## [RECORDS PROVIDED]
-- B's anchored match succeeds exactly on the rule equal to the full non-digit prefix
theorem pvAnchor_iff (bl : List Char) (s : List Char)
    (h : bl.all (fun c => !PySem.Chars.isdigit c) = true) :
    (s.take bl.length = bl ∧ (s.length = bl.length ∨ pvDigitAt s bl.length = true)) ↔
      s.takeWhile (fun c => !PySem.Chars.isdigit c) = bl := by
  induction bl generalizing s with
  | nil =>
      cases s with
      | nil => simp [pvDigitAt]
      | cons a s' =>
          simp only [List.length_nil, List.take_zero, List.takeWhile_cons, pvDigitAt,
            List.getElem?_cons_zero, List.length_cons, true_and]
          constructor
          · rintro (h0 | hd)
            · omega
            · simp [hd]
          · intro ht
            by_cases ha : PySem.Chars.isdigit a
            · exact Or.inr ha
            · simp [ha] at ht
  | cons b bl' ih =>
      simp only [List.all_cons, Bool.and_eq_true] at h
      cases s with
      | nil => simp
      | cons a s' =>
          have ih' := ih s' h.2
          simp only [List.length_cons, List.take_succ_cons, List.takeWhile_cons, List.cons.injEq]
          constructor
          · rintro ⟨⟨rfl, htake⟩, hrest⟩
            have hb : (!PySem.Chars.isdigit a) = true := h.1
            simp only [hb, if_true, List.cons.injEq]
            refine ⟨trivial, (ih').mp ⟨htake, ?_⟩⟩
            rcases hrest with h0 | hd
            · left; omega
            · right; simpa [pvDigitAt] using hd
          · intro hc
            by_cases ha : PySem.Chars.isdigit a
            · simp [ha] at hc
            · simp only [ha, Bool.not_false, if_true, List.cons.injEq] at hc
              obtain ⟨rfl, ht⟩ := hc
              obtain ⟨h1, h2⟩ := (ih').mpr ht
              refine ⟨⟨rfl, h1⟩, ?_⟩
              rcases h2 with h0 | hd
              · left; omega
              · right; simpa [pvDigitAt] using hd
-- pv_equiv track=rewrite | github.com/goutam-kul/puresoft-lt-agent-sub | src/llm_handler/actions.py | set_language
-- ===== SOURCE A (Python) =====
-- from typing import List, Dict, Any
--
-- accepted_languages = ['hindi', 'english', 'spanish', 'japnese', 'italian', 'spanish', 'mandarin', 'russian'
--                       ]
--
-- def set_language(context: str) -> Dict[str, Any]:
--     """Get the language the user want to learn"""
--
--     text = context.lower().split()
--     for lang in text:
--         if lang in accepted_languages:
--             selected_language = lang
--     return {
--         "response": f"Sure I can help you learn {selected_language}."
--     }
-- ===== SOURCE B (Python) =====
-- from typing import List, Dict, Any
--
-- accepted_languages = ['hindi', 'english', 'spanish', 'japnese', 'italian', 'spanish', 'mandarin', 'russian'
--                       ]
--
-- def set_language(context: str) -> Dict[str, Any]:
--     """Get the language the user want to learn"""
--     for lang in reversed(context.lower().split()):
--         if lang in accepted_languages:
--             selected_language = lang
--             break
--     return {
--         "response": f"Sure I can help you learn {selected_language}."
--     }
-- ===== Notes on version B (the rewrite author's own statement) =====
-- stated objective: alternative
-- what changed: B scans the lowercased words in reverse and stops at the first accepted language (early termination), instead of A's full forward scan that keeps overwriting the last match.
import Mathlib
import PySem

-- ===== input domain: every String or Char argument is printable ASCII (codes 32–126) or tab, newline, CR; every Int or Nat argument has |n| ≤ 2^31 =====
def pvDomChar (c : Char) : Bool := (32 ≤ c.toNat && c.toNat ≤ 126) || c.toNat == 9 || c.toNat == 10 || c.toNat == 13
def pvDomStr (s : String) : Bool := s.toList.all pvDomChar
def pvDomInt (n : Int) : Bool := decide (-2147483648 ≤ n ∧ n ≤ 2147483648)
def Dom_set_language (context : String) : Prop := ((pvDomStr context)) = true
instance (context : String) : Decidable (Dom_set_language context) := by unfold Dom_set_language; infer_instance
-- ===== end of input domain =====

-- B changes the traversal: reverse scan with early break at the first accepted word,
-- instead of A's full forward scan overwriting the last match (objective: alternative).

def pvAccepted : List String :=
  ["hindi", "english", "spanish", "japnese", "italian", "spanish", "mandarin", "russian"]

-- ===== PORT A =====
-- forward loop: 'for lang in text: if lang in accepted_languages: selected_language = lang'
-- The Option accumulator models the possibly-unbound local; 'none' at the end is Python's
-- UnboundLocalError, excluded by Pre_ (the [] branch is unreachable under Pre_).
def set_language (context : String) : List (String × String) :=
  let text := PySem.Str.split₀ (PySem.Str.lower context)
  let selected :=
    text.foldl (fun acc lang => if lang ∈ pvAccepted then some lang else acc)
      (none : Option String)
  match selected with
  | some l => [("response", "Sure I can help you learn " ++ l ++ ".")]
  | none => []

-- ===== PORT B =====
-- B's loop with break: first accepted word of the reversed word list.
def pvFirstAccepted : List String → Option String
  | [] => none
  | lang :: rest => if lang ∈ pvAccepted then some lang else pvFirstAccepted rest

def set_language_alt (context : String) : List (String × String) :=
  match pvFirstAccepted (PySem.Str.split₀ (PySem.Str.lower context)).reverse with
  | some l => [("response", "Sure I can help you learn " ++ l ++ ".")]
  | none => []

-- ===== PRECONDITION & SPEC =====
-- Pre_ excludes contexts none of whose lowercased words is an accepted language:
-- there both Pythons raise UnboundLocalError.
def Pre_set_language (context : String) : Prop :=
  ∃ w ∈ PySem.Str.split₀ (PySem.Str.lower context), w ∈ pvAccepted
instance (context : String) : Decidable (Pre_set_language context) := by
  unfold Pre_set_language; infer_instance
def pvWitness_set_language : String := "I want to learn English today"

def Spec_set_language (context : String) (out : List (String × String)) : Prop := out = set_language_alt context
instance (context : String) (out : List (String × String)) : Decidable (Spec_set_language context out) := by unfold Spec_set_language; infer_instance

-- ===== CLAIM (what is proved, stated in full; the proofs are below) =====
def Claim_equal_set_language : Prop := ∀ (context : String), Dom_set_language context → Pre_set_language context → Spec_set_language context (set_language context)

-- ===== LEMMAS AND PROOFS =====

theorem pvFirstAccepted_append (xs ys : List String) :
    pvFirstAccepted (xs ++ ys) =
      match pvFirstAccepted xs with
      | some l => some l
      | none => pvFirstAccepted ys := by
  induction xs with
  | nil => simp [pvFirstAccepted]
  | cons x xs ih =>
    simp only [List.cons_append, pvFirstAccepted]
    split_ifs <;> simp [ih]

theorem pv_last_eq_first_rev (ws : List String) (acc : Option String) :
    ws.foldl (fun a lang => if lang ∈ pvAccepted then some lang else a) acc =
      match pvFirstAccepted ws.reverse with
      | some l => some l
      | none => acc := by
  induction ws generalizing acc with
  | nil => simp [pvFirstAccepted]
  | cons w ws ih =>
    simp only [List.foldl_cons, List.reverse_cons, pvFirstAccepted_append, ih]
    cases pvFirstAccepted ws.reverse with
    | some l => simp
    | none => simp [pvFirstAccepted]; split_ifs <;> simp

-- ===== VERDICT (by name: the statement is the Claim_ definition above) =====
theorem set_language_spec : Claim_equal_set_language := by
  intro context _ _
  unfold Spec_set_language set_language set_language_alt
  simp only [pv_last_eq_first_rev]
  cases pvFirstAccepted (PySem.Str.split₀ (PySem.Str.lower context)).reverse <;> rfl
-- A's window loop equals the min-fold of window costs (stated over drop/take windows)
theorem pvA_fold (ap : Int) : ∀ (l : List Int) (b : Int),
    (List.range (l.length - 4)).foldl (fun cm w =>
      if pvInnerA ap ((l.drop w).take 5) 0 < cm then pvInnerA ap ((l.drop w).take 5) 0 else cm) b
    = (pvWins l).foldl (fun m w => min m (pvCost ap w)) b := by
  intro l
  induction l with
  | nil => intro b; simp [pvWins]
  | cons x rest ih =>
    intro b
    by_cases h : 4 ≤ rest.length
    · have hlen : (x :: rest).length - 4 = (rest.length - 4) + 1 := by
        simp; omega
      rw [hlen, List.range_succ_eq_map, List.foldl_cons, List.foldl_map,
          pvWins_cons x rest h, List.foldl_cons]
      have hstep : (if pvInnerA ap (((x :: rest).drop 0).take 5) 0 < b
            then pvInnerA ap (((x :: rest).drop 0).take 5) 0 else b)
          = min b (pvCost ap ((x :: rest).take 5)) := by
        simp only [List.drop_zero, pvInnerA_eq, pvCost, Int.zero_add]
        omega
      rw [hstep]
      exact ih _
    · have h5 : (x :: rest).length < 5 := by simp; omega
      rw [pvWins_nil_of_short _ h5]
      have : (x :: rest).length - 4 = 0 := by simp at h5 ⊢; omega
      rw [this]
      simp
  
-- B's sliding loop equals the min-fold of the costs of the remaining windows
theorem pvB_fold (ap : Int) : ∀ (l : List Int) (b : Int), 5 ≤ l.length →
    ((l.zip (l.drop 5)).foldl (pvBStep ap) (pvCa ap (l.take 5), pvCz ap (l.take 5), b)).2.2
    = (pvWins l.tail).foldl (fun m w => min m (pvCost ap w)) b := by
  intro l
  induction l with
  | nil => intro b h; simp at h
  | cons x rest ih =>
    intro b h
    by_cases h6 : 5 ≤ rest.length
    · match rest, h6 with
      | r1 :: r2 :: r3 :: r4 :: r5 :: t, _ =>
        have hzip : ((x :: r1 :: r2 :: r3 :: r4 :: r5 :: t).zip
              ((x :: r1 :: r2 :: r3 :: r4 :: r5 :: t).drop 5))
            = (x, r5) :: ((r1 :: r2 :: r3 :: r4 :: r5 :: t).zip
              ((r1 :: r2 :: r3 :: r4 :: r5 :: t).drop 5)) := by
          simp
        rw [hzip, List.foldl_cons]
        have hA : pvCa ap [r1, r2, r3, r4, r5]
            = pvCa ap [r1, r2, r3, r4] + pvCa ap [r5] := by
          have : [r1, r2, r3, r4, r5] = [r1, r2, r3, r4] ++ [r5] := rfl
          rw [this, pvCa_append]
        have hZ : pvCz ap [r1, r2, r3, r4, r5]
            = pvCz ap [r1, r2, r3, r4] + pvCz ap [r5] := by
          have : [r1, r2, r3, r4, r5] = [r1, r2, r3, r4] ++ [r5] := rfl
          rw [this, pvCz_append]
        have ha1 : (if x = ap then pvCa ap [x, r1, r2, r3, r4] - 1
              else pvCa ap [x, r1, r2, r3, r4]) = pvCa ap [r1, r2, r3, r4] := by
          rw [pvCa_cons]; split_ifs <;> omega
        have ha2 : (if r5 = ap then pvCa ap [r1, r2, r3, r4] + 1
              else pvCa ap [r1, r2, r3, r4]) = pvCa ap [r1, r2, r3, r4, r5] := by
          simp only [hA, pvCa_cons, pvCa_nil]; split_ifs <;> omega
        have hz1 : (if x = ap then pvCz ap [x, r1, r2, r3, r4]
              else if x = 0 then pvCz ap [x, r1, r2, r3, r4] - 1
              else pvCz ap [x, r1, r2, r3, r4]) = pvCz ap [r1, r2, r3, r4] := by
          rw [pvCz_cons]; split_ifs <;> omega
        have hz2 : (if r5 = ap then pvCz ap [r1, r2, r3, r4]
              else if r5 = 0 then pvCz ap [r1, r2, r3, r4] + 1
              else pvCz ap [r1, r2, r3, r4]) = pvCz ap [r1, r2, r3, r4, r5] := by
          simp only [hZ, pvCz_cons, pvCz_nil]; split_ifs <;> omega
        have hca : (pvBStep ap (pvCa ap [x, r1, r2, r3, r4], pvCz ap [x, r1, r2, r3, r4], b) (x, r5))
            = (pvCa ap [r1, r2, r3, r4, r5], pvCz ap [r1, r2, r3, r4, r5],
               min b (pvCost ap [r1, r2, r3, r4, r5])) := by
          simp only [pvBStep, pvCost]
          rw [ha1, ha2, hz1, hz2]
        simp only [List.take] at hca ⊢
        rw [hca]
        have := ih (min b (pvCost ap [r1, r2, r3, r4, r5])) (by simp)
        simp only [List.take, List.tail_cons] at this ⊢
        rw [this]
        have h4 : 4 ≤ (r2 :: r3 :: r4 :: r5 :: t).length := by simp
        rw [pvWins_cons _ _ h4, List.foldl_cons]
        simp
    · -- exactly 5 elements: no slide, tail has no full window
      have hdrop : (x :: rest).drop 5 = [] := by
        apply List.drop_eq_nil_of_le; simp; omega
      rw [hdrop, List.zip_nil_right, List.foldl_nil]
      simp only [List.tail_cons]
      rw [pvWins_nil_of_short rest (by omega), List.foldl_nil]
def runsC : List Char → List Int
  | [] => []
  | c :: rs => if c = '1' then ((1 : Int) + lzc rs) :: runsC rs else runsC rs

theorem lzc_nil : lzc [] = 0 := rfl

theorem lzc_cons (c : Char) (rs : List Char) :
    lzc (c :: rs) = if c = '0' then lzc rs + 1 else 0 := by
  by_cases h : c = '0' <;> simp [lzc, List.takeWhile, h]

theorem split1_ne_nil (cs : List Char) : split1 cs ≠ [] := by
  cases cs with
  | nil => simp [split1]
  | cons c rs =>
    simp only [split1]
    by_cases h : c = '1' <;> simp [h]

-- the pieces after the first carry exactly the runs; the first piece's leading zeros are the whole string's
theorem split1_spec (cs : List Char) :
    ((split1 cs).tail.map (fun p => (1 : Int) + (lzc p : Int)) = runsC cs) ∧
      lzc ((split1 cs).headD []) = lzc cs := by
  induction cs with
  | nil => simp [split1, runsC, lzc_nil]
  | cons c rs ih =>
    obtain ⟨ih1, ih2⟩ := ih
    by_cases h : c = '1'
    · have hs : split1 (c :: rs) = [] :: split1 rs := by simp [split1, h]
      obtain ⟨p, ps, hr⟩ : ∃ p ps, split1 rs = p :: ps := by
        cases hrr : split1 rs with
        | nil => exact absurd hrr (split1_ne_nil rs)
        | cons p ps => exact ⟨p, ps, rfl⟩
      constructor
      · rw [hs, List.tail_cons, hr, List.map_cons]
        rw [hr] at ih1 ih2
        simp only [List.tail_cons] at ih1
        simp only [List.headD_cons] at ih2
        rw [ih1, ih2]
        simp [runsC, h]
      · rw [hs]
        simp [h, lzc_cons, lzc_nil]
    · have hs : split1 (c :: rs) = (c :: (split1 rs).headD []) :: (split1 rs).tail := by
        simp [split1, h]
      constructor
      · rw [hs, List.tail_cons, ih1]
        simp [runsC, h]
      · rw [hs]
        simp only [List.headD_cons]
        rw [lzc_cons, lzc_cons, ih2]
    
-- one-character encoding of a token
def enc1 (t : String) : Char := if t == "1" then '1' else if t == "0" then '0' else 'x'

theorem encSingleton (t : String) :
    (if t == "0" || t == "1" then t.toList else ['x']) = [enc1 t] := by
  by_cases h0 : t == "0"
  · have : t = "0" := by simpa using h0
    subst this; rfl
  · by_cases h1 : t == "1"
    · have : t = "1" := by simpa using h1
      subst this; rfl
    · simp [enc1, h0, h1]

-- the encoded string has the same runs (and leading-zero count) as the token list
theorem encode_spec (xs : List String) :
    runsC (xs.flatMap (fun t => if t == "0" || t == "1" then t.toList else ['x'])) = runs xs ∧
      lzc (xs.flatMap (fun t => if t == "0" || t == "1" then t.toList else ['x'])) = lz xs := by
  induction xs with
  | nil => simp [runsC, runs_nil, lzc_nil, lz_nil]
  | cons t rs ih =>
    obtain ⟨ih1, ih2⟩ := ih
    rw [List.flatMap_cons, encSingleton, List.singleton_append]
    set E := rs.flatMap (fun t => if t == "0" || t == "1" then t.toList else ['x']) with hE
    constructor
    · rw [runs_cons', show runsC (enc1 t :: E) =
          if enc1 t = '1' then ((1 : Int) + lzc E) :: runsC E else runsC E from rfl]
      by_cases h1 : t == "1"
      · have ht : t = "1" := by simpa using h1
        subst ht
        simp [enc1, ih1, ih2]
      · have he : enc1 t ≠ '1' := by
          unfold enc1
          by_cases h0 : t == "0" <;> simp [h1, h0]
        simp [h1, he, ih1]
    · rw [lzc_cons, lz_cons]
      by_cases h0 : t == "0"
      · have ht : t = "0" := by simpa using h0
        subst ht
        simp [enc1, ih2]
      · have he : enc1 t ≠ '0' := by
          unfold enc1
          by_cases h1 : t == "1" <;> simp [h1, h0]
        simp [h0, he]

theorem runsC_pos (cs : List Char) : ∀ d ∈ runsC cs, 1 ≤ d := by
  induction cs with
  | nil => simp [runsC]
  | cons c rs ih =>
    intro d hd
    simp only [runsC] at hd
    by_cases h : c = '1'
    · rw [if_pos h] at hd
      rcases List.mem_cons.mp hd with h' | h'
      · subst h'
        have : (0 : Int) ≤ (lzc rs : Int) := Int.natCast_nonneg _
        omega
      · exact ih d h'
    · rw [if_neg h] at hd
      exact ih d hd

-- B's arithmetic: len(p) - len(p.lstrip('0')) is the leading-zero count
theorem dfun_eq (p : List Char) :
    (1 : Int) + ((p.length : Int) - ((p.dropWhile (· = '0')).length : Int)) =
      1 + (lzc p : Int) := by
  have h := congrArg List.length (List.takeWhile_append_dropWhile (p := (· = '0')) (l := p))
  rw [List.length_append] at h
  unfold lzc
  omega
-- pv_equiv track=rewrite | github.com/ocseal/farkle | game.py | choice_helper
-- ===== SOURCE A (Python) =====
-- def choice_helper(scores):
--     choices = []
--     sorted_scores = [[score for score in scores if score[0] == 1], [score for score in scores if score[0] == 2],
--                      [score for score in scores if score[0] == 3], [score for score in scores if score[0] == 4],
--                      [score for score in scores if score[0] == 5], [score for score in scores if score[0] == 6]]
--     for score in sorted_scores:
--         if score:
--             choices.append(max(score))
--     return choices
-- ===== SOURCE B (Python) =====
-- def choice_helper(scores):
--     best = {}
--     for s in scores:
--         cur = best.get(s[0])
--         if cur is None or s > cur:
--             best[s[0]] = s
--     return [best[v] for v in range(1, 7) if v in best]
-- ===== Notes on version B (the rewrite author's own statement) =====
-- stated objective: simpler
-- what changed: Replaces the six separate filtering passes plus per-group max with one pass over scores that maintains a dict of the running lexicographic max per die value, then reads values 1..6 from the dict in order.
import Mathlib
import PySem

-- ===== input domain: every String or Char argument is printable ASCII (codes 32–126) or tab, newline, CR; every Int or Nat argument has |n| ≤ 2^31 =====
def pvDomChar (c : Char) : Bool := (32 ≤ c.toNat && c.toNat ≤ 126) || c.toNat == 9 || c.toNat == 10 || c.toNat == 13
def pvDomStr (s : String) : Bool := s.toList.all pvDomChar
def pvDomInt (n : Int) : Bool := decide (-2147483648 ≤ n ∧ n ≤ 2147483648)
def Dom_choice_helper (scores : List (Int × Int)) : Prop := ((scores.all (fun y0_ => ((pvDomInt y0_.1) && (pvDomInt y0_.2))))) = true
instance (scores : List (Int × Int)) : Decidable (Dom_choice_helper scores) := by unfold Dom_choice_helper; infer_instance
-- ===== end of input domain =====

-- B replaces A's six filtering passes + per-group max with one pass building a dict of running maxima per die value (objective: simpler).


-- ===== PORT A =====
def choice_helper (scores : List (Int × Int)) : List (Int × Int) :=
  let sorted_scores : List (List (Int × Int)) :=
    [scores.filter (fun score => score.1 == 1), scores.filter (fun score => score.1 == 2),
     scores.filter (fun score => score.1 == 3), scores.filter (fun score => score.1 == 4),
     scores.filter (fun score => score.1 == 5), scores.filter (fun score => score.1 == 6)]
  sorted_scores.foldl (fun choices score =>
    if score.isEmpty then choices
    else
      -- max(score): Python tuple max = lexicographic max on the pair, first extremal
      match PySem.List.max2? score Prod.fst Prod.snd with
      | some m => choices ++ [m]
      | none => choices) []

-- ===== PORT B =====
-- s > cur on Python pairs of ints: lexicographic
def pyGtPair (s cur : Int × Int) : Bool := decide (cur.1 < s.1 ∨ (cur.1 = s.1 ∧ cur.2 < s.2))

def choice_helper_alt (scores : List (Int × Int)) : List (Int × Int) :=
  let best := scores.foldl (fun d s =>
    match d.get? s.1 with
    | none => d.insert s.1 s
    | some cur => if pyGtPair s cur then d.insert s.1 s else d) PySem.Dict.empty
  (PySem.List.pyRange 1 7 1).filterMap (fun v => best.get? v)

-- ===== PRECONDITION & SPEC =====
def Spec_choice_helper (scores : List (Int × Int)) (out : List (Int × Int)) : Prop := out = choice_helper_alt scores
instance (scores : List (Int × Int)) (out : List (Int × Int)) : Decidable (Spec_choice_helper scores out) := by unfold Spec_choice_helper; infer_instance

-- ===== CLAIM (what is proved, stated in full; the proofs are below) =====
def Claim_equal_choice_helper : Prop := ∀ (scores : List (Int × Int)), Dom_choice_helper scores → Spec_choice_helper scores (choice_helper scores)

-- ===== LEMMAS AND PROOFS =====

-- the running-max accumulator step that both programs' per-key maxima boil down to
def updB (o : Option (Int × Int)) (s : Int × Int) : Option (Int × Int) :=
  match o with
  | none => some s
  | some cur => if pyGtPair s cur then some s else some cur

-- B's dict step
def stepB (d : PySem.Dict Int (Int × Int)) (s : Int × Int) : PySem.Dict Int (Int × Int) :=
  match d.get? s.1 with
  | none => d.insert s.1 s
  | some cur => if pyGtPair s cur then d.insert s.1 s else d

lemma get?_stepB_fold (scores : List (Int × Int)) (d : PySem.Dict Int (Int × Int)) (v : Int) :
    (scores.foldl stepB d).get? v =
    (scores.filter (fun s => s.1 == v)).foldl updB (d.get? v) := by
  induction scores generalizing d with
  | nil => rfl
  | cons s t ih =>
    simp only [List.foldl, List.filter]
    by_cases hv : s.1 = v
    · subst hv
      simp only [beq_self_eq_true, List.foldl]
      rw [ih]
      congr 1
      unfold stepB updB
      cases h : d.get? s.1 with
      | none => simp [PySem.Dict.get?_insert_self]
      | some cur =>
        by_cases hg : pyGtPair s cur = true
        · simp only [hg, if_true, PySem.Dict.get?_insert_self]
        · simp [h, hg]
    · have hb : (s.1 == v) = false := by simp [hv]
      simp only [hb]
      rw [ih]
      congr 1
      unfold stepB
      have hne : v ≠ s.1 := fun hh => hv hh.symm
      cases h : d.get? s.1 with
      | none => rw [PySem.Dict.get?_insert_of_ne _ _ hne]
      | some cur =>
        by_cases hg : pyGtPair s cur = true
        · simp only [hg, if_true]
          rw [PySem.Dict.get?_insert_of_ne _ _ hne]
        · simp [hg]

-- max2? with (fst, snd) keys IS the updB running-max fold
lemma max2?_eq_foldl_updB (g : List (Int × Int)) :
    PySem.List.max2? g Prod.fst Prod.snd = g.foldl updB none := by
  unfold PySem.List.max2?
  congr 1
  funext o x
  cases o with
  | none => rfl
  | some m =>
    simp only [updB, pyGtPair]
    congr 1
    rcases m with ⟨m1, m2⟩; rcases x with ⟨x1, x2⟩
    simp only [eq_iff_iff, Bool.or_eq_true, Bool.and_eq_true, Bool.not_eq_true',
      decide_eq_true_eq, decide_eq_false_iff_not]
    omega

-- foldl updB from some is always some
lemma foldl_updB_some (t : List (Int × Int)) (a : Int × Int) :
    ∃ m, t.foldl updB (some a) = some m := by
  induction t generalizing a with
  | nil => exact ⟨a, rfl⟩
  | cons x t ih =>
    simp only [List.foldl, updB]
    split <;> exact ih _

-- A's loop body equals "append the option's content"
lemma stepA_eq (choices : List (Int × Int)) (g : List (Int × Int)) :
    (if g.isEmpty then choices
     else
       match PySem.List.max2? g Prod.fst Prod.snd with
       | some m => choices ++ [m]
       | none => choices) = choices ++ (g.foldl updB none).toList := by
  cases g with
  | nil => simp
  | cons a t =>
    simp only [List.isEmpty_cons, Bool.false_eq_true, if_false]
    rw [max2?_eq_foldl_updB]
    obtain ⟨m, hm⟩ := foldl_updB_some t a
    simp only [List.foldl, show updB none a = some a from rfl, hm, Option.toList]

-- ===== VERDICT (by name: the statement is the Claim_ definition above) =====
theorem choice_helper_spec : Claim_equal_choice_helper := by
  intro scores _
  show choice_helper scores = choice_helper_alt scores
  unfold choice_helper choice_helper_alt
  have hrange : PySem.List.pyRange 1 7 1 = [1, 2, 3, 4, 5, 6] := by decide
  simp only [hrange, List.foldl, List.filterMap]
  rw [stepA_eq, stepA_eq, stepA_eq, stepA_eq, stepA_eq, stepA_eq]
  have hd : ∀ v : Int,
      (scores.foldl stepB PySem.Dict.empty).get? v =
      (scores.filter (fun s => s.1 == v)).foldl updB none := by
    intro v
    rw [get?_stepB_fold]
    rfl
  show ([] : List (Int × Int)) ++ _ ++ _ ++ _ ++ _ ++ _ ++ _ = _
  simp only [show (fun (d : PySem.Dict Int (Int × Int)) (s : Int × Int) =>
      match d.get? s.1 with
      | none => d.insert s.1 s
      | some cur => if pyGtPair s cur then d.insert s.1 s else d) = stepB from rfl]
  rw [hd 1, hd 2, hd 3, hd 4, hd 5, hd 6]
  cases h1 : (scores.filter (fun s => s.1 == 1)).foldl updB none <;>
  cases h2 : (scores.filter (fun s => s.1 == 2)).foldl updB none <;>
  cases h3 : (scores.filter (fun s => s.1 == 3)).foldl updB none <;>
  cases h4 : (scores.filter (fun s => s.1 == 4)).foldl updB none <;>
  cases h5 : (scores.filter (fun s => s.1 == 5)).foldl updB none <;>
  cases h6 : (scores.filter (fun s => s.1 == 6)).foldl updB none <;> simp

## [TASK REQUIREMENTS]
From the records above, tally every line that contains the string "alternative"; the reply consists of that number alone.

## [EXERCISE RESULT]
2